Here we have 25 ml of ethanol out of a total of 275 ml (25 + 250). We need to write 25 out of 275 as a percentage.

25 ÷ 275 × 100 = 9.1

The solution is 9.1% ethanol.

**A supermarket increases the price of a can of beans from 60p to 68p. What is the percentage increase in price?**

We can use two methods to solve this. Either find the increase, 8p, and find this as a percentage of 60p (the original price) or find 68p as a percentage of 60p and find the percentage increase from 100%.

8 out 60:

8 ÷ 60 × 100 = 13.3 - there is a 13.3% increase in price

OR

68 out of 60:

68 ÷ 60 × 100 = 113.3 - 113.3% is a 13.3% increase (113.3% - 100%)

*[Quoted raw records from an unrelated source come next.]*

-- pv_equiv track=rewrite | github.com/rhc716/algorithm | 프로그래머스/lv2/72411. 메뉴 리뉴얼/메뉴 리뉴얼.py | solution
-- ===== SOURCE A (Python) =====
-- from itertools import combinations
--
-- def solution(orders, course):
--     menu = {}
--     ans = []
--     for o in orders:
--         for i in range(1, len(o)+1):
--             for s in combinations(o, i):
--                 k = ''.join(sorted(s))
--                 if k in menu:
--                     menu[k] += 1
--                 elif len(k) in course:
--                     menu[k] = 1
--     for c in course:
--         d = {m : menu[m] for m in menu if menu[m] > 1 and len(m) == c}
--         if d:
--             mv = max(d, key=d.get)
--             ans.extend([key for key,value in d.items() if d[mv] == value])
--     return sorted(ans)
-- ===== SOURCE B (Python) =====
-- from itertools import combinations
-- from collections import Counter
--
-- def solution(orders, course):
--     # Per course length: count size-c combinations (orders pre-sorted once), pick all max-count combos with count > 1.
--     answer = []
--     for c in course:
--         if c < 1:
--             continue
--         cnt = Counter()
--         for o in orders:
--             if c <= len(o):
--                 for comb in combinations(sorted(o), c):
--                     cnt[''.join(comb)] += 1
--         best = max(cnt.values(), default=0)
--         if best > 1:
--             answer += [k for k, v in cnt.items() if v == best]
--     return sorted(answer)
-- ===== Notes on version B (the rewrite author's own statement) =====
-- stated objective: faster
-- what changed: B inverts the decomposition: instead of building one combined menu dict over every subset size 1..len(order) and filtering it per course length afterwards, B loops over the course lengths and counts only size-c combinations of each pre-sorted order into a local Counter, then keeps all keys attaining the maximum count whenever that maximum exceeds 1 (no count>1 dict comprehension, no max-by-key argmax).
import Mathlib
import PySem

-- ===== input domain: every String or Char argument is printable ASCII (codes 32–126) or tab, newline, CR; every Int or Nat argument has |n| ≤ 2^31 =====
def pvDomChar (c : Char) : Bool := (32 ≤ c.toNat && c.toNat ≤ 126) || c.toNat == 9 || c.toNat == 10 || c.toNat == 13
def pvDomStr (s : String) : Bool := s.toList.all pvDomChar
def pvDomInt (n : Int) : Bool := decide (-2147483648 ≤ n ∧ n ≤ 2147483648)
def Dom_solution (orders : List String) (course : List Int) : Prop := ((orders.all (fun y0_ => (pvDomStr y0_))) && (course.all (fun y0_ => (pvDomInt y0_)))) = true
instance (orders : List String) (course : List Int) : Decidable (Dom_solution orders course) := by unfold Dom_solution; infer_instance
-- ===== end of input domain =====

-- B restructures A: instead of one combined menu table over all subset sizes (2^len per order)
-- filtered per course length afterwards, B counts only size-c combinations per course length c
-- (orders sorted once) and keeps the max-count entries when that max exceeds 1; measured faster.


-- ===== PORT A =====
def solution (orders : List String) (course : List Int) : List String :=
  let menu : PySem.Dict String Int :=
    orders.foldl (fun menu o =>
      (PySem.List.pyRange 1 (PySem.Str.len o + 1)).foldl (fun menu i =>
        (PySem.List.combinations o.toList i.toNat).foldl (fun menu s =>
          let k : String := String.ofList (PySem.List.sorted s (fun c => c) false)
          if menu.contains k then menu.insert k (menu.getD k 0 + 1)
          else if PySem.Str.len k ∈ course then menu.insert k 1
          else menu) menu) menu)
      PySem.Dict.empty
  let ans : List String :=
    course.foldl (fun ans c =>
      let d : PySem.Dict String Int :=
        menu.keys.foldl (fun d m =>
          if menu.getD m 0 > 1 ∧ PySem.Str.len m = c then d.insert m (menu.getD m 0) else d)
          PySem.Dict.empty
      if d.items.isEmpty then ans
      else
        match PySem.List.max? d.keys (fun m => d.getD m 0) with
        | some mv => ans ++ (d.items.filter (fun p => d.getD mv 0 == p.2)).map (fun p => p.1)
        | none => ans) []
  PySem.List.sorted ans (fun x => x) false

-- ===== PORT B =====
def solution_alt (orders : List String) (course : List Int) : List String :=
  let answer : List String :=
    course.foldl (fun answer c =>
      if c < 1 then answer
      else
        let cnt : PySem.Dict String Int :=
          orders.foldl (fun cnt o =>
            if c ≤ PySem.Str.len o then
              (PySem.List.combinations (PySem.List.sorted o.toList (fun x => x) false) c.toNat).foldl
                (fun cnt comb => cnt.modify (String.ofList comb) 0 (fun v => v + 1)) cnt
            else cnt)
            PySem.Dict.empty
        let best : Int := PySem.List.maxD cnt.values (fun v => v) 0
        if best > 1 then answer ++ (cnt.items.filter (fun p => p.2 == best)).map (fun p => p.1)
        else answer) []
  PySem.List.sorted answer (fun x => x) false

-- ===== PRECONDITION & SPEC =====
def Spec_solution (orders : List String) (course : List Int) (out : List String) : Prop := out = solution_alt orders course
instance (orders : List String) (course : List Int) (out : List String) : Decidable (Spec_solution orders course out) := by unfold Spec_solution; infer_instance

-- ===== CLAIM (what is proved, stated in full; the proofs are below) =====
def Claim_equal_solution : Prop := ∀ (orders : List String) (course : List Int), Dom_solution orders course → Spec_solution orders course (solution orders course)

-- ===== LEMMAS AND PROOFS =====

-- sorted characters of a combination (the key A builds)
def pvSort (s : List Char) : List Char := PySem.List.sorted s (fun c => c) false
def pvKeyA (s : List Char) : String := String.ofList (pvSort s)
-- the stream of keys A's triple loop generates
def pvKeysA (o : String) : List String :=
  (PySem.List.pyRange 1 (PySem.Str.len o + 1)).flatMap
    (fun i => (PySem.List.combinations o.toList i.toNat).map pvKeyA)
def pvKsA (orders : List String) : List String := orders.flatMap pvKeysA
-- the stream of keys B's inner loops generate for course length c
def pvKsB (orders : List String) (c : Int) : List String :=
  orders.flatMap (fun o => (PySem.List.combinations (pvSort o.toList) c.toNat).map String.ofList)
-- A's menu-building step
def pvStep (course : List Int) (d : PySem.Dict String Int) (k : String) : PySem.Dict String Int :=
  if d.contains k then d.insert k (d.getD k 0 + 1)
  else if PySem.Str.len k ∈ course then d.insert k 1
  else d
def pvMenu (orders : List String) (course : List Int) : PySem.Dict String Int :=
  (pvKsA orders).foldl (pvStep course) PySem.Dict.empty
-- the value A's loop body appends for one course length c
def pvSelA (orders : List String) (course : List Int) (c : Int) : List String :=
  let menu := pvMenu orders course
  let d : PySem.Dict String Int :=
    menu.keys.foldl (fun d m =>
      if menu.getD m 0 > 1 ∧ PySem.Str.len m = c then d.insert m (menu.getD m 0) else d)
      PySem.Dict.empty
  if d.items.isEmpty then []
  else
    match PySem.List.max? d.keys (fun m => d.getD m 0) with
    | some mv => (d.items.filter (fun p => d.getD mv 0 == p.2)).map (fun p => p.1)
    | none => []
-- the value B's loop body appends for one course length c
def pvSelB (orders : List String) (c : Int) : List String :=
  if c < 1 then []
  else
    let cnt := PySem.Dict.counter (pvKsB orders c)
    let best : Int := PySem.List.maxD cnt.values (fun v => v) 0
    if best > 1 then (cnt.items.filter (fun p => p.2 == best)).map (fun p => p.1) else []

theorem pv_if_match_append (ans : List String) (b : Bool) (mo : Option String)
    (f : String → List String) :
    (if b then ans
     else match mo with
       | some mv => ans ++ f mv
       | none => ans) =
      ans ++ (if b then []
        else match mo with
          | some mv => f mv
          | none => []) := by
  cases b <;> cases mo <;> simp

theorem pv_solution_eq_flatMap (orders : List String) (course : List Int) :
    solution orders course =
      PySem.List.sorted (course.flatMap (pvSelA orders course)) (fun x => x) false := by
  have hmenu : (orders.foldl (fun menu o =>
      (PySem.List.pyRange 1 (PySem.Str.len o + 1)).foldl (fun menu i =>
        (PySem.List.combinations o.toList i.toNat).foldl (fun menu s =>
          let k : String := String.ofList (PySem.List.sorted s (fun c => c) false)
          if menu.contains k then menu.insert k (menu.getD k 0 + 1)
          else if PySem.Str.len k ∈ course then menu.insert k 1
          else menu) menu) menu)
      (PySem.Dict.empty : PySem.Dict String Int)) = pvMenu orders course := by
    unfold pvMenu pvKsA
    rw [List.foldl_flatMap]
    apply PySem.List.foldl_congr_mem
    intro acc o _
    unfold pvKeysA
    rw [List.foldl_flatMap]
    apply PySem.List.foldl_congr_mem
    intro acc2 i _
    rw [List.foldl_map]
    rfl
  have hbody : ∀ (ans : List String) (c : Int),
      (let d : PySem.Dict String Int :=
        (pvMenu orders course).keys.foldl (fun d m =>
          if (pvMenu orders course).getD m 0 > 1 ∧ PySem.Str.len m = c then
            d.insert m ((pvMenu orders course).getD m 0)
          else d) PySem.Dict.empty
       if d.items.isEmpty then ans
       else
         match PySem.List.max? d.keys (fun m => d.getD m 0) with
         | some mv => ans ++ (d.items.filter (fun p => d.getD mv 0 == p.2)).map (fun p => p.1)
         | none => ans) = ans ++ pvSelA orders course c := by
    intro ans c
    unfold pvSelA
    exact pv_if_match_append ans _ _ _
  unfold solution
  rw [hmenu]
  dsimp only
  rw [PySem.List.foldl_congr_mem course _ (fun ans c => ans ++ pvSelA orders course c) []
    (fun acc x _ => hbody acc x), PySem.List.foldl_append_eq_flatMap, List.nil_append]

**A car reduces in value from £24000 to £20000 over the course of a year. What is the cars depreciation as a percentage?**

The car has reduced by £4000 from its original value of £24000.

4000 out of 24000

4000 ÷ 24000 × 100 = 16.7 - the car has depreciated by 16.7%

OR

20000 out of 24000

20000 ÷ 24000 × 100 = 83.3 - this is a 16.7% drop from 100% (100% - 83.3%)

**Quiz - Follow the link for a quiz at transum on writing one number as a percentage of another.**

It starts at Level 1, please try higher levels too.

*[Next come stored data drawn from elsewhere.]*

-- pv_equiv track=rewrite | github.com/JillianQuinn/CPE-101-Projects | Word Search/wordsearch.py | transpose_string
-- ===== SOURCE A (Python) =====
-- def transpose_string(string, row_len):
--     transposed = ""
--     j = 0
--     while(j < row_len):
--         for i in range(j, len(string), row_len):
--             transposed = transposed + string[i]
--         j += 1
--     return transposed
-- ===== SOURCE B (Python) =====
-- def transpose_string(string, row_len):
--     if row_len <= 0:
--         return ""
--     rows = [string[k:k + row_len] for k in range(0, len(string), row_len)]
--     width = len(rows[0]) if rows else 0
--     return "".join(r[c] for c in range(width) for r in rows if c < len(r))
-- ===== Notes on version B (the rewrite author's own statement) =====
-- stated objective: alternative
-- what changed: B chunks the string into rows of length row_len and walks that 2D row structure column by column joining the characters at the end, instead of A's stride-indexing of the flat string with nested index loops and per-character string concatenation.
import Mathlib
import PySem

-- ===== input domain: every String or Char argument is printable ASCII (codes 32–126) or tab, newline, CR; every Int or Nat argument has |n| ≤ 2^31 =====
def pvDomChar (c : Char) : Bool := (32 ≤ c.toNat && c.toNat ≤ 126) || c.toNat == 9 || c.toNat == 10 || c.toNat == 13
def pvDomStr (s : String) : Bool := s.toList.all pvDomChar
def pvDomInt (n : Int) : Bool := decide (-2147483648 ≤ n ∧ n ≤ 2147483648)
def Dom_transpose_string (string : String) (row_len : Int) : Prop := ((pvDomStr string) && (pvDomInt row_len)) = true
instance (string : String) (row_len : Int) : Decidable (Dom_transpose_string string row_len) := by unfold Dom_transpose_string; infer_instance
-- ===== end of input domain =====

-- B chunks the string into rows of length row_len and walks that 2D structure column by column,
-- instead of A's stride-indexing of the flat string; alternative decomposition, same cost.


-- ===== PORT A =====
-- while j < row_len: for i in range(j, len(string), row_len): transposed = transposed + string[i]
def transpose_string (string : String) (row_len : Int) : String :=
  let cs := string.toList
  String.ofList
    ((PySem.List.pyRange 0 row_len 1).foldl
      (fun acc j =>
        (PySem.List.pyRange j (cs.length : Int) row_len).foldl
          (fun acc2 i =>
            acc2 ++ (match PySem.List.pyGet? cs i with
                     | some c => [c]
                     | none => []))
          acc)
      [])

-- ===== PORT B =====
-- if row_len <= 0: return ""; rows = [string[k:k+row_len] for k in range(0, len(string), row_len)];
-- width = len(rows[0]) if rows else 0; join r[c] for c in range(width) for r in rows if c < len(r)
def transpose_string_alt (string : String) (row_len : Int) : String :=
  if row_len ≤ 0 then "" else
    let cs := string.toList
    let rows := (PySem.List.pyRange 0 (cs.length : Int) row_len).map
        (fun k => PySem.List.slice cs (some k) (some (k + row_len)))
    let width := match rows with | [] => 0 | r :: _ => r.length
    String.ofList
      ((List.range width).flatMap
        (fun c => rows.flatMap (fun r => if h : c < r.length then [r[c]] else [])))

-- ===== PRECONDITION & SPEC =====
def Spec_transpose_string (string : String) (row_len : Int) (out : String) : Prop := out = transpose_string_alt string row_len
instance (string : String) (row_len : Int) (out : String) : Decidable (Spec_transpose_string string row_len out) := by unfold Spec_transpose_string; infer_instance

-- ===== CLAIM (what is proved, stated in full; the proofs are below) =====
def Claim_equal_transpose_string : Prop := ∀ (string : String) (row_len : Int), Dom_transpose_string string row_len → Spec_transpose_string string row_len (transpose_string string row_len)

-- ===== LEMMAS AND PROOFS =====

-- k < ceil(m/l) ↔ l*k < m   (Nat ceiling division written (m + l - 1) / l)
theorem pv_lt_ceil_iff (m l k : Nat) (hl : 0 < l) : k < (m + l - 1) / l ↔ l * k < m := by
  rw [show (k < (m + l - 1) / l ↔ k + 1 ≤ (m + l - 1) / l) from Iff.rfl,
      Nat.le_div_iff_mul_le hl, Nat.succ_mul, Nat.mul_comm l k]
  omega

-- the Int-side count of pyRange_of_pos is the Nat ceiling count
theorem pv_cnt_cast (n j l : Nat) (hl : 0 < l) :
    (if (j : Int) < (n : Int) then (((n : Int) - (j : Int) + (l : Int) - 1) / (l : Int)).toNat else 0)
      = (n - j + l - 1) / l := by
  split
  · next h =>
    have hj : j < n := by exact_mod_cast h
    rw [show ((n : Int) - (j : Int) + (l : Int) - 1) = ((n - j + l - 1 : Nat) : Int) by omega]
    exact Nat.add_zero _
  · next h =>
    have hj : n ≤ j := by exact_mod_cast not_lt.mp h
    rw [show n - j + l - 1 = l - 1 from by omega]
    exact (Nat.div_eq_of_lt (by omega)).symm

-- a flatMap over range N of a guard that holds exactly below C ≤ N is a map over range C
theorem pv_flatMap_range_ite {α : Type} (f : Nat → α) (N C : Nat) (hCN : C ≤ N)
    (P : Nat → Prop) [DecidablePred P] (hP : ∀ r, P r ↔ r < C) :
    (List.range N).flatMap (fun r => if P r then [f r] else []) = (List.range C).map f := by
  have key : (List.range N).flatMap (fun r => if P r then [f r] else [])
      = (List.range N).flatMap (fun r => if r < C then [f r] else []) :=
    List.flatMap_congr (fun r _ => by simp [hP])
  rw [key]; clear key hP
  induction N with
  | zero => interval_cases C; simp
  | succ N ih =>
    rw [List.range_succ, List.flatMap_append]
    rcases Nat.lt_or_ge C (N + 1) with hlt | hge
    · rw [ih (by omega)]
      simp [show ¬ (N < C) from by omega]
    · have hC : C = N + 1 := by omega
      subst hC
      have h1 : (List.range N).flatMap (fun r => if r < N + 1 then [f r] else [])
          = (List.range N).map f := by
        have hc := List.flatMap_congr (l := List.range N)
          (f := fun r => if r < N + 1 then [f r] else []) (g := fun r => [f r])
          (fun r hr => by rw [List.mem_range] at hr; simp [show r < N + 1 from by omega])
        rw [hc, ← List.map_eq_flatMap]
      rw [h1, List.range_succ, List.map_append]
      simp

-- trailing empty blocks can be dropped from a flatMap over a range
theorem pv_flatMap_range_trunc {α : Type} (G : Nat → List α) (N C : Nat) (hCN : C ≤ N)
    (h : ∀ j, C ≤ j → j < N → G j = []) :
    (List.range N).flatMap G = (List.range C).flatMap G := by
  induction N with
  | zero => interval_cases C; rfl
  | succ N ih =>
    rcases Nat.lt_or_ge C (N + 1) with hlt | hge
    · rw [List.range_succ, List.flatMap_append, ih (by omega) (fun j hj hj' => h j hj (by omega))]
      simp [h N (by omega) (by omega)]
    · have : C = N + 1 := by omega
      subst this; rfl

-- A's inner stride loop, as a map over the Nat ceiling count
theorem pv_inner (cs : List Char) (l j : Nat) (hl : 0 < l) :
    (PySem.List.pyRange (j : Int) ((cs.length : Nat) : Int) (l : Int)).flatMap
        (fun i => (match PySem.List.pyGet? cs i with | some c => [c] | none => []))
      = (List.range ((cs.length - j + l - 1) / l)).map (fun k => cs.getD (l * k + j) 'a') := by
  rw [PySem.List.pyRange_of_pos _ _ (by exact_mod_cast hl), List.flatMap_map,
      pv_cnt_cast cs.length j l hl]
  have key : ∀ k ∈ List.range ((cs.length - j + l - 1) / l),
      (match PySem.List.pyGet? cs ((j : Int) + (l : Int) * (k : Int)) with
       | some c => [c] | none => []) = [cs.getD (l * k + j) 'a'] := by
    intro k hk
    rw [List.mem_range, pv_lt_ceil_iff _ _ _ hl] at hk
    have hidx : l * k + j < cs.length := by omega
    rw [show ((j : Int) + (l : Int) * (k : Int)) = ((l * k + j : Nat) : Int) by push_cast; ring,
        PySem.List.pyGet?_natCast, List.getElem?_eq_getElem hidx, List.getD_eq_getElem _ _ hidx]
  rw [List.flatMap_congr key, ← List.map_eq_flatMap]

-- ===== VERDICT (by name: the statement is the Claim_ definition above) =====
theorem transpose_string_spec : Claim_equal_transpose_string := by
  intro s L _
  unfold Spec_transpose_string
  simp only [transpose_string, transpose_string_alt]
  by_cases hL : L ≤ 0
  · rw [if_pos hL, PySem.List.pyRange_one_eq_nil hL]
    rfl
  · rw [not_le] at hL
    rw [if_neg (not_le.mpr hL)]
    set cs := s.toList with hcs
    set l := L.toNat with hldef
    have hl : 0 < l := by omega
    have hcast : (l : Int) = L := by omega
    set n := cs.length with hn
    -- A's nested loop as a flatMap over column index j of stride reads
    have hA : ((PySem.List.pyRange 0 L 1).foldl
        (fun acc j =>
          (PySem.List.pyRange j (n : Int) L).foldl
            (fun acc2 i =>
              acc2 ++ (match PySem.List.pyGet? cs i with
                       | some c => [c]
                       | none => []))
            acc)
        [])
        = (List.range l).flatMap
            (fun j => (List.range ((n - j + l - 1) / l)).map (fun k => cs.getD (l * k + j) 'a')) := by
      simp only [PySem.List.foldl_append_eq_flatMap, List.nil_append]
      rw [PySem.List.pyRange_one 0 L]
      rw [show (L - 0).toNat = l from by omega]
      rw [List.flatMap_map]
      apply List.flatMap_congr
      intro j hj
      rw [show ((0 : Int) + (j : Int)) = ((j : Nat) : Int) from by push_cast; ring, ← hcast, hn]
      exact pv_inner cs l j hl
    rw [hA]
    -- B's rows are take/drop chunks
    have hrows : (PySem.List.pyRange 0 (n : Int) L).map
          (fun k => PySem.List.slice cs (some k) (some (k + L)))
        = (List.range ((n + l - 1) / l)).map (fun r => (cs.drop (l * r)).take l) := by
      rw [PySem.List.pyRange_of_pos _ _ hL, List.map_map]
      have hcnt0 : (if (0 : Int) < (n : Int) then (((n : Int) - 0 + L - 1) / L).toNat else 0)
          = (n + l - 1) / l := by
        rw [← hcast]
        have h0 := pv_cnt_cast n 0 l hl
        simpa using h0
      rw [hcnt0]
      apply List.map_congr_left
      intro r _
      show PySem.List.slice cs (some (0 + L * (r : Int))) (some (0 + L * (r : Int) + L))
          = (cs.drop (l * r)).take l
      rw [show ((0 : Int) + L * (r : Int)) = ((l * r : Nat) : Int) from by rw [← hcast]; push_cast; ring]
      rw [show ((l * r : Nat) : Int) + L = ((l * r : Nat) : Int) + ((l : Nat) : Int) from by rw [hcast]]
      exact PySem.List.slice_natCast_add cs (l * r) l
    rw [hrows]
    -- the first row's length is min l n
    have hwidth : (match (List.range ((n + l - 1) / l)).map (fun r => (cs.drop (l * r)).take l) with
        | [] => 0 | r :: _ => r.length) = min l n := by
      by_cases hn0 : n = 0
      · rw [show (n + l - 1) / l = 0 from by rw [show n + l - 1 = l - 1 from by omega]; exact Nat.div_eq_of_lt (by omega)]
        simp [hn0]
      · obtain ⟨m, hm⟩ : ∃ m, (n + l - 1) / l = m + 1 := by
          have h1 : 1 ≤ (n + l - 1) / l := by
            rw [Nat.le_div_iff_mul_le hl]; omega
          exact ⟨(n + l - 1) / l - 1, by omega⟩
        rw [hm, List.range_succ_eq_map]
        simp [← hn]
    rw [hwidth]
    congr 1
    -- drop A's empty trailing columns (j with n ≤ j < l contribute nothing)
    rw [pv_flatMap_range_trunc _ l (min l n) (Nat.min_le_left l n)
      (by
        intro j hj hj'
        have hjn : n ≤ j := by omega
        rw [show n - j + l - 1 = l - 1 from by omega, Nat.div_eq_of_lt (by omega)]
        simp)]
    -- columns agree pointwise
    apply List.flatMap_congr
    intro c hc
    rw [List.mem_range] at hc
    have hcl : c < l := by omega
    have hcn : c < n := by omega
    rw [List.flatMap_map]
    have hguard : ∀ r ∈ List.range ((n + l - 1) / l),
        (if h : c < ((cs.drop (l * r)).take l).length then [((cs.drop (l * r)).take l)[c]] else [])
          = (if l * r + c < n then [cs.getD (l * r + c) 'a'] else []) := by
      intro r _
      have hlen : ((cs.drop (l * r)).take l).length = min l (n - l * r) := by
        simp [← hn]
      by_cases hcond : l * r + c < n
      · have h1 : c < ((cs.drop (l * r)).take l).length := by rw [hlen]; omega
        rw [dif_pos h1, if_pos hcond]
        have hidx : l * r + c < n := hcond
        congr 1
        rw [List.getElem_take, List.getElem_drop, List.getD_eq_getElem _ _ (by omega : l * r + c < cs.length)]
      · have h1 : ¬ c < ((cs.drop (l * r)).take l).length := by rw [hlen]; omega
        rw [dif_neg h1, if_neg hcond]
    rw [List.flatMap_congr hguard]
    exact (pv_flatMap_range_ite (fun k => cs.getD (l * k + c) 'a') ((n + l - 1) / l)
      ((n - c + l - 1) / l)
      (Nat.div_le_div_right (by omega))
      (fun r => l * r + c < n)
      (fun r => by
        rw [pv_lt_ceil_iff (n - c) l r hl]
        omega)).symm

Both standard form and engineering form are a method to simplify the writing of very large or very small numbers. They both show numbers written as powers of 10.

**Writing large numbers in standard form**

The number 5400000000000000 can be written by considering it's highest place value, in this case it's represented by the 5 (5 quadrillion). We then place the decimal point after this value and round to a suitable degree of accuracy, so in this case we could use 5.4. To maintain the size of this large number we work out how many times we would need to multiply 5,4 by 10 in order for it to be equal to the original 5400000000000000. Every time we multiply 5.4 by 10 the digits move to the left (or some consider the decimal point moving to the right) with zeros filling gaps.

5.4 x 10 = 54

54 x 10 = 540

540 x 10 = 5400

Continuing this we will see that we will need to keep multiplying by 10 on 15 occasions to get to the number we require. You can get to this answer by counting how many 'jumps' from 5.4 it takes to get to 5400000000000000. Multiplying by 10 and then by 10 and so on for 15 occasions can be written mathematically as 10^{15}.

We can therefore say 5400000000000000 = 5.4 x 10^{15}

More Examples:

:- Write 24200 in standard form

Place the decimal point after the 2, so 2.42. We then need to move across by 4, so multiply by 10^{4}

24200 = 2.42 x 10^{4}

:- Write 1453632054325 in standard form.

The decimal point will go after the 1. We will round the number (it makes no sense to write in standard form if we don't). We could round to 3 significant figures (i.e. 1.45 - the next digit after the 5 is a 3, which rounds down). Counting the number of jumps we get

1453632054325 = 1.45 x 10^{12}

:- Write 60295341 in standard form.

If we use 3 significant figures we will get 6.03 ( he digit after the 602 is a 9 which rounds up). Counting the number of jumps we get 7.

60295341 = 6.03 x 10^{7}

The 2 minute youtube video by Mark Willis goes through an example of writing a large number in standard form.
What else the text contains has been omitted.